Another example is gene loss. It is perhaps self-evident that, as the multicellular complexity of an organism grows, the number of regulatory factors has to increase. This is well exemplified by the increase in the number of homeobox genes when going from single-celled eukaryotes to multicellular plants or animals. Conversely, one might perhaps expect that losing key developmental regulators such as homeobox genes, once acquired, would be a taboo. Yet, we observe again and again that homeobox genes were lost in evolution. For example, the Hox cluster in C. elegans is very degenerate and several genes were lost (Aboobaker and Blaxter 2003a; Aboobaker and Blaxter 2003b). Similarly, the PRD class shows that two of its families, one comprising the apparently “important” gene eyegone, were lost early in the chordate lineage (Fig. 6). Most impressive is the loss of 34 homeobox families in parasitic tapeworms (Tsai et al. 2013).
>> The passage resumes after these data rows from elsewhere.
-- pv_equiv track=rewrite | github.com/pmaklary/PyCollection | TextBunchDiff.py | txtBuncToDict
-- ===== SOURCE A (Python) =====
-- def txtBuncToDict(txtBunch):
--     pos = 0
--     dct = {}
--     oneLine = ""
--     for c in txtBunch:
--         if pos == 0 :
--             pos = 1
--             continue
--         if c == '\n' :
--            try:
--                dct[oneLine] += 1
--            except KeyError:
--                dct[oneLine] = 1
--
--            oneLine = ""
--         else:
--             oneLine += c
--         pos += 1
--     return dct
-- ===== SOURCE B (Python) =====
-- def txtBuncToDict(txtBunch):
--     dct = {}
--     for line in txtBunch[1:].split('\n')[:-1]:
--         dct[line] = dct.get(line, 0) + 1
--     return dct
-- ===== Notes on version B (the rewrite author's own statement) =====
-- stated objective: simpler
-- what changed: Replaces A's character-by-character state machine (position flag, manual line accumulator, try/except counting) with slicing off the first character, splitting on the newline separator, dropping the unterminated last segment, and tallying the lines in one dict.get pass.
import Mathlib
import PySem

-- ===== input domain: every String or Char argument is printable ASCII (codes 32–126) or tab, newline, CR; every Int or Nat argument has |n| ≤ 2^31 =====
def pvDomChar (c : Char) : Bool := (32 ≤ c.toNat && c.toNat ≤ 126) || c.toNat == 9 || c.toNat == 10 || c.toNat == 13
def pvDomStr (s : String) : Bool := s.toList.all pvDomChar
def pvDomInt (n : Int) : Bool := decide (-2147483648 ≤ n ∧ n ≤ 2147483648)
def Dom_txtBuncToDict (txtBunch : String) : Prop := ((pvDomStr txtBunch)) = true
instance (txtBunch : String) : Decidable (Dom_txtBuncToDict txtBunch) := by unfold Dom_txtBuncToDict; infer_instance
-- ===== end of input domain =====

-- B replaces A's character-by-character line-building state machine by slice/split/dropLast
-- followed by a single counting pass (objective: simpler decomposition; same return value).


-- ===== PORT A =====
-- one loop iteration of A: state (pos, dct, oneLine); the try/except increment is Dict.modify
def txtBuncToDictStep (st : Int × PySem.Dict (List Char) Int × List Char) (c : Char) :
    Int × PySem.Dict (List Char) Int × List Char :=
  match st with
  | (pos, dct, oneLine) =>
    if pos == 0 then (1, dct, oneLine)
    else if c == '\n' then (pos + 1, dct.modify oneLine 0 (· + 1), [])
    else (pos + 1, dct, oneLine ++ [c])

def txtBuncToDict (txtBunch : String) : List (String × Int) :=
  let st := txtBunch.toList.foldl txtBuncToDictStep (0, PySem.Dict.empty, [])
  st.2.1.items.map (fun p => (String.ofList p.1, p.2))

-- ===== PORT B =====
-- txtBunch[1:].split('\n')[:-1], then one counting pass with dct[line] = dct.get(line, 0) + 1
def txtBuncToDict_alt (txtBunch : String) : List (String × Int) :=
  let parts := (PySem.List.slice txtBunch.toList (some 1) none).splitOn '\n'
  let lines := PySem.List.slice parts none (some (-1))
  let dct := lines.foldl (fun d l => d.insert l (d.getD l 0 + 1)) PySem.Dict.empty
  dct.items.map (fun p => (String.ofList p.1, p.2))

-- ===== PRECONDITION & SPEC =====
def Spec_txtBuncToDict (txtBunch : String) (out : List (String × Int)) : Prop := out = txtBuncToDict_alt txtBunch
instance (txtBunch : String) (out : List (String × Int)) : Decidable (Spec_txtBuncToDict txtBunch out) := by unfold Spec_txtBuncToDict; infer_instance

-- ===== CLAIM (what is proved, stated in full; the proofs are below) =====
def Claim_equal_txtBuncToDict : Prop := ∀ (txtBunch : String), Dom_txtBuncToDict txtBunch → Spec_txtBuncToDict txtBunch (txtBuncToDict txtBunch)

-- ===== LEMMAS AND PROOFS =====

-- A's loop over the remaining characters builds exactly the count-fold over the
-- '\n'-terminated lines of acc ++ cs (the unterminated tail is never counted).
theorem txtBuncToDict_loop (cs : List Char) :
    ∀ (pos : Int) (d : PySem.Dict (List Char) Int) (acc : List Char),
      1 ≤ pos → '\n' ∉ acc →
      (cs.foldl txtBuncToDictStep (pos, d, acc)).2.1
        = (((acc ++ cs).splitOn '\n').dropLast).foldl (fun d l => d.modify l 0 (· + 1)) d := by
  induction cs with
  | nil =>
    intro pos d acc hpos hacc
    have hfree : ∀ x ∈ acc, ¬((x == '\n') = true) := by
      intro x hx h
      exact hacc (beq_iff_eq.mp h ▸ hx)
    rw [List.foldl_nil, List.append_nil, List.splitOn, List.splitOnP_eq_single _ _ hfree]
    simp
  | cons c cs ih =>
    intro pos d acc hpos hacc
    have hfree : ∀ x ∈ acc, ¬((x == '\n') = true) := by
      intro x hx h
      exact hacc (beq_iff_eq.mp h ▸ hx)
    rw [List.foldl_cons]
    have hpos0 : (pos == 0) = false := by simp; omega
    by_cases hc : c = '\n'
    · subst hc
      simp only [txtBuncToDictStep, hpos0, Bool.false_eq_true, if_false, beq_self_eq_true,
        if_true]
      rw [ih (pos + 1) _ [] (by omega) (by simp)]
      have hne : cs.splitOnP (· == '\n') ≠ [] := List.splitOnP_ne_nil _ cs
      simp only [List.splitOn, List.nil_append]
      rw [List.splitOnP_first _ acc hfree '\n' (by simp) cs,
        List.dropLast_cons_of_ne_nil hne, List.foldl_cons]
    · have hcb : (c == '\n') = false := by simpa using hc
      simp only [txtBuncToDictStep, hpos0, Bool.false_eq_true, if_false, hcb]
      rw [ih (pos + 1) d (acc ++ [c]) (by omega)
        (by simp [hacc]; rintro rfl; exact hc rfl)]
      simp

-- B's insert-based counting fold from the empty dict is A's modify-based fold (both are Counter).
theorem insert_fold_eq_modify_fold (lines : List (List Char)) :
    lines.foldl (fun (d : PySem.Dict (List Char) Int) l => d.insert l (d.getD l 0 + 1))
        PySem.Dict.empty
      = lines.foldl (fun d l => d.modify l 0 (· + 1)) PySem.Dict.empty := by
  rw [PySem.Dict.foldl_insert_getD_add_one_eq_counter, PySem.Dict.counter_eq_foldl]

-- ===== VERDICT (by name: the statement is the Claim_ definition above) =====
theorem txtBuncToDict_spec : Claim_equal_txtBuncToDict := by
  intro txtBunch _
  unfold Spec_txtBuncToDict txtBuncToDict txtBuncToDict_alt
  simp only [PySem.List.slice_from_one, PySem.List.slice_to_neg_one]
  rw [insert_fold_eq_modify_fold]
  cases h : txtBunch.toList with
  | nil => simp
  | cons c rest =>
    rw [List.foldl_cons]
    have hfirst : txtBuncToDictStep (0, PySem.Dict.empty, []) c = (1, PySem.Dict.empty, []) := by
      simp [txtBuncToDictStep]
    rw [hfirst, txtBuncToDict_loop rest 1 PySem.Dict.empty [] (by omega) (by simp)]
    simp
A last example is evolutionary innovation. The Drosophila homeobox gene bcd is essential for early embryogenesis, where its protein forms a gradient through the embryo (Driever and Nüsslein-Volhard 1988). Yet, bcd is an evolutionary novelty, existing only in Cyclorrhaphan flies, and the gene itself was derived from a Hox3 cluster gene (Stauber et al. 1999; Stauber et al. 2002). A related observation is that 14 homeobox genes in C. elegans lack obvious orthologs in other Caenorhabditis species (Hench et al. 2015). Clearly, they have emerged only recently, and seem to be subject to rapid evolutionary change.

The last 20 years were certainly very exciting for Walter. He was still scientifically active until the last moment, and alas, he will not see the results of his latest experiments. Nonetheless, he had the satisfaction of seeing many, though by no means all, of his scientific predictions and hypotheses confirmed.